Link each objective to a measurable KPI and a financial implication. Without a defined outcome, maturity scoring becomes abstract.

Step 2: Choose the Assessment Scope

Avoid enterprise-wide evaluation at the start. Scope tightly:

  • One region
  • One project cluster
  • One equipment class

A focused scope improves accuracy, speeds validation, and prevents analysis paralysis. Mature organizations scale assessments only after methodology is proven.

Step 3: Select the Maturity Framework

Adopt a structured progression, typically a 5-tier model. Define what qualifies for each level with evidence-based criteria.

Ensure alignment with the IT operations maturity model so data infrastructure, integrations, and reporting pipelines are reliable enough to support accurate scoring. Poor digital readiness will distort the assessment.

Step 4: Collect Evidence, Not Opinions

Use triangulated inputs:

  • System exports (telematics hours, utilization, downtime logs, PM records)
  • Interviews across roles (operators, foremen, dispatch, shop managers, finance)
  • Field observations (actual workflow behavior versus documented procedure)
  • Audit documentation (inspection samples, work order quality, backlog aging)
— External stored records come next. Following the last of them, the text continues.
-- pv_equiv track=rewrite | github.com/yunhuijang/GEEL | data/data_utils.py | seq_rel_to_adj_list
-- ===== SOURCE A (Python) =====
-- def seq_rel_to_adj_list(seq_rel):
--     adj_list = []
--     cur_node_num = 0
--     tar_node = 1
--     for element in seq_rel:
--         if element != 0:
--             tar_node -= element
--             adj_list.append((cur_node_num, tar_node))
--         else:
--             cur_node_num += 1
--             tar_node = cur_node_num
--             continue
--     return adj_list
-- ===== SOURCE B (Python) =====
-- def seq_rel_to_adj_list(seq_rel):
--     # Phase 1: split on the 0 delimiters into segments; segment i's source node is i.
--     segs = []
--     cur = []
--     for e in seq_rel:
--         if e == 0:
--             segs.append(cur)
--             cur = []
--         else:
--             cur.append(e)
--     segs.append(cur)
--     # Phase 2: emit edges per segment with a running target starting at max(i, 1).
--     out = []
--     for i, seg in enumerate(segs):
--         running = max(i, 1)
--         for e in seg:
--             running -= e
--             out.append((i, running))
--     return out
-- ===== Notes on version B (the rewrite author's own statement) =====
-- stated objective: alternative
-- what changed: B first partitions the input into segments at the 0 delimiters and then emits each segment's edges from a per-segment starting target max(i,1), instead of A's single pass threading cur_node/tar_node state across delimiters.
import Mathlib
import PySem

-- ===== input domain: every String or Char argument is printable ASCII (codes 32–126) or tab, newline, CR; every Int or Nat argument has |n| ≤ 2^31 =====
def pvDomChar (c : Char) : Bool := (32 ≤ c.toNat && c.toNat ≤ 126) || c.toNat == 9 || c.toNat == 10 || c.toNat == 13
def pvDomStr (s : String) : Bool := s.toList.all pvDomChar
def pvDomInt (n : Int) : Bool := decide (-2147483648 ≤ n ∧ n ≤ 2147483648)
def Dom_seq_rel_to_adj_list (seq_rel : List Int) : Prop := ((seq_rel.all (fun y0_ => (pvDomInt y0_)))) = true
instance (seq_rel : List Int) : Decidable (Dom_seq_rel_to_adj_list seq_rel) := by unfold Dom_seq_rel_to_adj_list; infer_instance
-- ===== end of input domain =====

-- B partitions the input into segments at the 0 delimiters and emits each segment's
-- edges from a per-segment start max(i,1), instead of A's single stateful pass
-- (objective: alternative decomposition, same O(n) cost).

-- ===== PORT A =====
-- state: (adj_list, cur_node_num, tar_node)
def seq_rel_to_adj_list (seq_rel : List Int) : List (Int × Int) :=
  (seq_rel.foldl
    (fun (st : List (Int × Int) × Int × Int) element =>
      if element ≠ 0 then
        (st.1 ++ [(st.2.1, st.2.2 - element)], st.2.1, st.2.2 - element)
      else
        (st.1, st.2.1 + 1, st.2.1 + 1))
    ([], 0, 1)).1

-- ===== PORT B =====
-- phase 1 of Source B: split on zeros; state (segs, cur)
def pvSplitStep (st : List (List Int) × List Int) (e : Int) : List (List Int) × List Int :=
  if e = 0 then (st.1 ++ [st.2], []) else (st.1, st.2 ++ [e])

-- phase 2 inner loop of Source B: running target, appending (i, running)
def pvEmitStep (i : Int) (q : List (Int × Int) × Int) (e : Int) : List (Int × Int) × Int :=
  (q.1 ++ [(i, q.2 - e)], q.2 - e)

def seq_rel_to_adj_list_alt (seq_rel : List Int) : List (Int × Int) :=
  let st := seq_rel.foldl pvSplitStep ([], [])
  let segs := st.1 ++ [st.2]
  (PySem.List.enumerate segs).foldl
    (fun out (p : Int × List Int) =>
      out ++ (p.2.foldl (pvEmitStep p.1) ([], max p.1 1)).1) []

-- ===== PRECONDITION & SPEC =====
def Spec_seq_rel_to_adj_list (seq_rel : List Int) (out : List (Int × Int)) : Prop := out = seq_rel_to_adj_list_alt seq_rel
instance (seq_rel : List Int) (out : List (Int × Int)) : Decidable (Spec_seq_rel_to_adj_list seq_rel out) := by unfold Spec_seq_rel_to_adj_list; infer_instance

-- ===== CLAIM (what is proved, stated in full; the proofs are below) =====
def Claim_equal_seq_rel_to_adj_list : Prop := ∀ (seq_rel : List Int), Dom_seq_rel_to_adj_list seq_rel → Spec_seq_rel_to_adj_list seq_rel (seq_rel_to_adj_list seq_rel)

-- ===== LEMMAS AND PROOFS =====

-- A's loop as a structural recursion
def gA (cur tar : Int) : List Int → List (Int × Int)
  | [] => []
  | e :: r => if e ≠ 0 then (cur, tar - e) :: gA cur (tar - e) r
              else gA (cur + 1) (cur + 1) r

-- one segment's emitted edges, structurally
def eS (i r : Int) : List Int → List (Int × Int)
  | [] => []
  | e :: seg => (i, r - e) :: eS i (r - e) seg

-- the segments of seq, as (first segment, remaining segments)
def splitP : List Int → List Int × List (List Int)
  | [] => ([], [])
  | e :: r => if e = 0 then ([], (splitP r).1 :: (splitP r).2)
              else (e :: (splitP r).1, (splitP r).2)

-- emitted edges of a list of segments, index starting at n
def gSeg (n : Int) : List (List Int) → List (Int × Int)
  | [] => []
  | s :: ss => eS n (max n 1) s ++ gSeg (n + 1) ss

theorem foldA_eq (seq : List Int) : ∀ (adj : List (Int × Int)) (cur tar : Int),
    (seq.foldl
      (fun (st : List (Int × Int) × Int × Int) element =>
        if element ≠ 0 then
          (st.1 ++ [(st.2.1, st.2.2 - element)], st.2.1, st.2.2 - element)
        else
          (st.1, st.2.1 + 1, st.2.1 + 1))
      (adj, cur, tar)).1 = adj ++ gA cur tar seq := by
  induction seq with
  | nil => intro adj cur tar; simp [gA]
  | cons e r ih =>
      intro adj cur tar
      rw [List.foldl_cons, ih]
      by_cases he : e = 0
      · simp [he, gA]
      · simp [he, gA, List.append_assoc]

theorem foldSplit_eq (seq : List Int) : ∀ (segs : List (List Int)) (cur : List Int),
    (seq.foldl pvSplitStep (segs, cur)).1 ++ [(seq.foldl pvSplitStep (segs, cur)).2]
      = segs ++ (cur ++ (splitP seq).1) :: (splitP seq).2 := by
  induction seq with
  | nil => intro segs cur; simp [splitP]
  | cons e r ih =>
      intro segs cur
      by_cases he : e = 0
      · simp [he, pvSplitStep, splitP, ih]
      · simp [he, pvSplitStep, splitP, ih]

theorem foldEmit_eq (i : Int) (seg : List Int) : ∀ (out : List (Int × Int)) (r : Int),
    (seg.foldl (pvEmitStep i) (out, r)).1 = out ++ eS i r seg := by
  induction seg with
  | nil => intro out r; simp [eS]
  | cons e rest ih =>
      intro out r
      simp [pvEmitStep, eS, ih, List.append_assoc]

theorem foldOuter_eq (segs : List (List Int)) : ∀ (n : Int) (out : List (Int × Int)),
    (PySem.List.enumerate segs n).foldl
      (fun out (p : Int × List Int) =>
        out ++ (p.2.foldl (pvEmitStep p.1) ([], max p.1 1)).1) out
      = out ++ gSeg n segs := by
  induction segs with
  | nil => intro n out; simp [PySem.List.enumerate_nil, gSeg]
  | cons s ss ih =>
      intro n out
      rw [PySem.List.enumerate_cons, List.foldl_cons, ih]
      simp [gSeg, foldEmit_eq, List.append_assoc]

theorem main_eq (seq : List Int) : ∀ (n tar : Int), 0 ≤ n →
    gA n tar seq = eS n tar (splitP seq).1 ++ gSeg (n + 1) (splitP seq).2 := by
  induction seq with
  | nil => intro n tar _; simp [gA, splitP, eS, gSeg]
  | cons e r ih =>
      intro n tar hn
      by_cases he : e = 0
      · have hmax : max (n + 1) 1 = n + 1 := by omega
        simp [he, gA, splitP, eS, gSeg, hmax, ih (n + 1) (n + 1) (by omega)]
      · simp [he, gA, splitP, eS, ih n (tar - e) hn]

-- ===== VERDICT (by name: the statement is the Claim_ definition above) =====
theorem seq_rel_to_adj_list_spec : Claim_equal_seq_rel_to_adj_list := by
  intro seq _
  unfold Spec_seq_rel_to_adj_list seq_rel_to_adj_list seq_rel_to_adj_list_alt
  rw [foldA_eq]
  have hs := foldSplit_eq seq [] []
  simp only [List.nil_append] at hs
  simp only [hs, foldOuter_eq]
  have := main_eq seq 0 1 (by omega)
  simpa [gSeg] using this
The goal is validation. If documentation claims discipline but observation shows inconsistency, score accordingly.

Step 5: Score Across Critical Dimensions

Evaluate capability across structured domains, such as:

  • Process definition and standardization
  • Data completeness and accuracy
  • Governance and accountability
  • Cross-functional coordination
  • Technology enablement and workflow automation

Score each dimension independently. Many organizations are strong in one area and weak in another. Aggregation without dimension-level clarity hides the constraint.

Step 6: Identify Root Causes Behind Gaps

Separate symptoms from structural blockers.

For example:

  • Low PM compliance may stem from scheduling pressure (governance issue), not technician capacity.
  • Inconsistent downtime coding may reflect unclear definitions (data design issue), not operator negligence.
  • Poor utilization visibility may be caused by integration instability (IT maturity gap), not reporting neglect.

Categorize gaps into:

  • Process design weakness
  • Adoption and training deficiency
  • Data inconsistency
  • Tool or integration limitation
  • Governance conflict

This clarity determines which interventions are required.
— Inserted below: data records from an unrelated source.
-- pv_equiv track=rewrite | github.com/bstriner/inference_rules | inference_rules/walker.py | entities_ending_on
-- ===== SOURCE A (Python) =====
-- def walk(tm, depth, s, steps):
--     # generate walks from s
--     if depth > 0:
--         for trip in tm.get(s, []):
--             for w in walk(tm, depth - 1, trip[2], steps + [trip]):
--                 yield w
--     else:
--         yield steps
--
-- def entities_ending_on(tm, depth, s, t):
--     ents = set()
--     for w in walk(tm, depth, s, steps=[]):
--         if w[-1][2] == t:
--             for step in w:
--                 ents.add(step[0])
--                 ents.add(step[2])
--     return ents
-- ===== SOURCE B (Python) =====
-- def entities_ending_on(tm, depth, s, t):
--     # iterative level-by-level expansion of (endpoint, walk) frontiers instead of a recursive generator
--     frontier = [(s, [])]
--     d = depth
--     while d > 0 and frontier:
--         frontier = [(trip[2], w + [trip])
--                     for node, w in frontier
--                     for trip in tm.get(node, [])]
--         d -= 1
--     ents = set()
--     for node, w in frontier:
--         if node == t:
--             for step in w:
--                 ents.add(step[0])
--                 ents.add(step[2])
--     return ents
-- ===== Notes on version B (the rewrite author's own statement) =====
-- stated objective: alternative
-- what changed: A's recursive generator DFS over all walks is replaced by an iterative level-by-level expansion of (endpoint, walk) frontiers with the end test done on the tracked endpoint; no recursion and no generators.
import Mathlib
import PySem

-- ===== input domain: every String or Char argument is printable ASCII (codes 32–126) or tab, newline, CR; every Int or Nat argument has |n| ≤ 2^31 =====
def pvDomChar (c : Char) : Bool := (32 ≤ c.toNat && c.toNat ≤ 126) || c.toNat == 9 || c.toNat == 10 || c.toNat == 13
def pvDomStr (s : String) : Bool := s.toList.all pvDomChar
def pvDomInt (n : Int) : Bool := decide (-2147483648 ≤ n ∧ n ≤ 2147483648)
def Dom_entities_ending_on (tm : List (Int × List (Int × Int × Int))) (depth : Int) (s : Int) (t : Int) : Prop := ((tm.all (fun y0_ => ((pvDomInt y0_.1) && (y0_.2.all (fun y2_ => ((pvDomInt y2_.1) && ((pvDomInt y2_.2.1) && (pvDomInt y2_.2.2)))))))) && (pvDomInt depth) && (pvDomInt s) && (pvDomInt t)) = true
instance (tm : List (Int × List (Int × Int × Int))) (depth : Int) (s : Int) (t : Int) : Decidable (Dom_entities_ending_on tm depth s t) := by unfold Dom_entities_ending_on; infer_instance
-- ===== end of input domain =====

-- B replaces A's recursive generator DFS over walks by an iterative level-by-level frontier
-- expansion of (endpoint, walk) pairs; same cost, no recursion (on depth <= 0 A raises IndexError, B returns the empty set).


-- ===== PORT A =====
-- tm.get(node, []) : association-list lookup, first match (Python dict keys are unique)
def tmGet (tm : List (Int × List (Int × Int × Int))) (node : Int) : List (Int × Int × Int) :=
  (List.lookup node tm).getD []

-- the generator 'walk', materialised in its yield order; the Int depth counter is run as the
-- Nat fuel depth.toNat (fuel = 0 ⟺ depth ≤ 0, exactly A's 'if depth > 0' test)
def walkA (tm : List (Int × List (Int × Int × Int))) : Nat → Int → List (Int × Int × Int) → List (List (Int × Int × Int))
  | Nat.succ k, s, steps => (tmGet tm s).flatMap (fun trip => walkA tm k trip.2.2 (steps ++ [trip]))
  | 0, _, steps => [steps]

def entities_ending_on (tm : List (Int × List (Int × Int × Int))) (depth : Int) (s : Int) (t : Int) : List Int :=
  (walkA tm depth.toNat s []).foldl
    (fun ents w =>
      -- w[-1][2] == t ; w is nonempty on every admitted input (depth ≥ 1), see Pre_
      if ((PySem.List.pyGet? w (-1)).getD (0, 0, 0)).2.2 == t then
        w.foldl (fun e step => PySem.Set.add (PySem.Set.add e step.1) step.2.2) ents
      else ents)
    PySem.Set.empty

-- ===== PORT B =====
def stepFrontier (tm : List (Int × List (Int × Int × Int)))
    (fr : List (Int × List (Int × Int × Int))) : List (Int × List (Int × Int × Int)) :=
  fr.flatMap (fun p => (tmGet tm p.1).map (fun trip => (trip.2.2, p.2 ++ [trip])))

-- 'while d > 0 and frontier: … ; d -= 1' runs at most depth.toNat times
def frontierLoop (tm : List (Int × List (Int × Int × Int))) :
    Nat → List (Int × List (Int × Int × Int)) → List (Int × List (Int × Int × Int))
  | Nat.succ k, fr => if fr.isEmpty then fr else frontierLoop tm k (stepFrontier tm fr)
  | 0, fr => fr

def entities_ending_on_alt (tm : List (Int × List (Int × Int × Int))) (depth : Int) (s : Int) (t : Int) : List Int :=
  (frontierLoop tm depth.toNat [(s, [])]).foldl
    (fun ents p =>
      if p.1 == t then
        p.2.foldl (fun e step => PySem.Set.add (PySem.Set.add e step.1) step.2.2) ents
      else ents)
    PySem.Set.empty

-- ===== PRECONDITION & SPEC =====
-- depth ≤ 0 makes A evaluate w[-1] on the empty walk and raise IndexError; those inputs are excluded.
def Pre_entities_ending_on (tm : List (Int × List (Int × Int × Int))) (depth : Int) (s : Int) (t : Int) : Prop :=
  1 ≤ depth
instance (tm : List (Int × List (Int × Int × Int))) (depth : Int) (s : Int) (t : Int) : Decidable (Pre_entities_ending_on tm depth s t) := by unfold Pre_entities_ending_on; infer_instance

def pvWitness_entities_ending_on : (List (Int × List (Int × Int × Int))) × Int × Int × Int :=
  ([(0, [(0, 0, 1)])], 1, 0, 1)

def Spec_entities_ending_on (tm : List (Int × List (Int × Int × Int))) (depth : Int) (s : Int) (t : Int) (out : List Int) : Prop := out = entities_ending_on_alt tm depth s t
instance (tm : List (Int × List (Int × Int × Int))) (depth : Int) (s : Int) (t : Int) (out : List Int) : Decidable (Spec_entities_ending_on tm depth s t out) := by unfold Spec_entities_ending_on; infer_instance

-- ===== CLAIM (what is proved, stated in full; the proofs are below) =====
def Claim_equal_entities_ending_on : Prop := ∀ (tm : List (Int × List (Int × Int × Int))) (depth : Int) (s : Int) (t : Int), Dom_entities_ending_on tm depth s t → Pre_entities_ending_on tm depth s t → Spec_entities_ending_on tm depth s t (entities_ending_on tm depth s t)

-- ===== LEMMAS AND PROOFS =====

-- endpoint of a walk that started at n
def endOf (n : Int) : List (Int × Int × Int) → Int
  | [] => n
  | trip :: w => endOf trip.2.2 w

theorem endOf_eq_getLast (n : Int) (w : List (Int × Int × Int)) (hw : w ≠ []) (z : Int × Int × Int) :
    endOf n w = (w.getLast?.getD z).2.2 := by
  induction w generalizing n with
  | nil => exact absurd rfl hw
  | cons a l ih =>
    cases l with
    | nil => rfl
    | cons b m => rw [List.getLast?_cons_cons]; exact ih a.2.2 (by simp)

-- walkA with accumulator 'steps' is walkA from [] with 'steps' prepended to every walk
theorem walkA_shift (tm : List (Int × List (Int × Int × Int))) (k : Nat) :
    ∀ (n : Int) (steps : List (Int × Int × Int)),
      walkA tm k n steps = (walkA tm k n []).map (steps ++ ·) := by
  induction k with
  | zero => intro n steps; simp [walkA]
  | succ k ih =>
    intro n steps
    simp only [walkA, List.map_flatMap]
    refine List.flatMap_congr ?_
    intro trip _
    rw [ih trip.2.2 (steps ++ [trip]), ih trip.2.2 ([] ++ [trip])]
    simp [List.map_map, Function.comp_def]

-- the frontier after k expansion steps: every frontier pair extended by every length-k walk
theorem frontierLoop_eq (tm : List (Int × List (Int × Int × Int))) (k : Nat) :
    ∀ (fr : List (Int × List (Int × Int × Int))),
      frontierLoop tm k fr
        = fr.flatMap (fun p => (walkA tm k p.1 []).map (fun suf => (endOf p.1 suf, p.2 ++ suf))) := by
  induction k with
  | zero => intro fr; simp [frontierLoop, walkA, endOf]
  | succ k ih =>
    intro fr
    rcases fr with _ | ⟨q, fr⟩
    · simp [frontierLoop]
    rw [show frontierLoop tm (Nat.succ k) (q :: fr)
          = frontierLoop tm k (stepFrontier tm (q :: fr)) from rfl,
        ih, stepFrontier, List.flatMap_assoc]
    refine List.flatMap_congr ?_
    intro p _
    simp only [walkA, List.map_flatMap, List.flatMap_map]
    refine List.flatMap_congr ?_
    intro trip _
    rw [walkA_shift tm k trip.2.2 ([] ++ [trip])]
    simp [List.map_map, Function.comp_def, endOf]

-- every walk yielded at positive fuel is nonempty
theorem walkA_ne_nil (tm : List (Int × List (Int × Int × Int))) (k : Nat)
    (n : Int) (w : List (Int × Int × Int)) (hw : w ∈ walkA tm (Nat.succ k) n []) : w ≠ [] := by
  simp only [walkA, List.mem_flatMap] at hw
  obtain ⟨trip, _, hw⟩ := hw
  rw [walkA_shift tm k trip.2.2 ([] ++ [trip])] at hw
  simp only [List.mem_map] at hw
  obtain ⟨suf, _, rfl⟩ := hw
  simp

theorem pyGet_neg_one_getLast {α : Type} (w : List α) (hw : w ≠ []) :
    PySem.List.pyGet? w (-1) = w.getLast? := by
  have hl : 0 < w.length := List.length_pos_iff.mpr hw
  unfold PySem.List.pyGet? PySem.List.pyIdx?
  rw [if_neg (by omega), if_pos (by omega : -(w.length : Int) ≤ -1), List.getLast?_eq_getElem?]
  simp

-- ===== VERDICT (by name: the statement is the Claim_ definition above) =====
theorem entities_ending_on_spec : Claim_equal_entities_ending_on := by
  intro tm depth s t _ hpre
  unfold Spec_entities_ending_on entities_ending_on entities_ending_on_alt
  rw [frontierLoop_eq tm depth.toNat]
  simp only [List.flatMap_cons, List.flatMap_nil, List.append_nil, List.nil_append,
    List.foldl_map]
  refine PySem.List.foldl_congr_mem _ _ _ _ ?_
  intro ents w hw
  obtain ⟨k, hk⟩ : ∃ k, depth.toNat = Nat.succ k :=
    ⟨depth.toNat - 1, by unfold Pre_entities_ending_on at hpre; omega⟩
  rw [hk] at hw
  have hne : w ≠ [] := walkA_ne_nil tm k s w hw
  rw [endOf_eq_getLast s w hne (0, 0, 0), pyGet_neg_one_getLast w hne]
Step 7: Prioritize Initiatives by Impact

Rank improvement initiatives using two filters:

  1. Financial impact
  2. Implementation feasibility

High-impact, low-complexity changes should move first. Examples include:

  • Standardizing downtime reason taxonomy
  • Automating PM triggers based on engine hours
  • Establishing idle thresholds for redeployment decisions

Avoid overloading the organization with simultaneous transformation streams.

Step 8: Implement, Monitor, and Reassess

Execution discipline determines whether maturity advances.

Embed:

  • Monthly KPI reviews with named owners
  • Quarterly reassessment using the same scoring rubric
  • Governance routines that enforce closure of corrective actions

Maturity is not a one-time project. It is an operating discipline that compounds over time.

Capability Dimensions in Detail

An operational maturity assessment is only meaningful when it evaluates the underlying capability drivers. These dimensions determine whether performance is stable, scalable, and resilient.

Data Integrity

Mature operations rely on clean, standardized, and trusted inputs.

In construction and heavy equipment environments, this includes:

  • Consistent status definitions (available, assigned, down, in transit)
  • Structured downtime categories
  • Accurate engine hours and timestamps
  • Complete inspection records with defect severity

If data definitions vary across regions or teams, forecasting fails and KPI credibility erodes. Advanced analytics cannot compensate for inconsistent inputs. Data discipline is the foundation of maturity viability.

Analytical Depth

Organizations typically evolve from reporting what happened to understanding why it happened and ultimately anticipating what will happen next.

At lower maturity levels:

  • Dashboards show utilization and downtime totals.

At higher maturity levels:

  • Root causes are identified.
  • Trends are segmented by asset class, job type, and operating conditions.
  • Leading indicators influence planning decisions before breakdowns occur.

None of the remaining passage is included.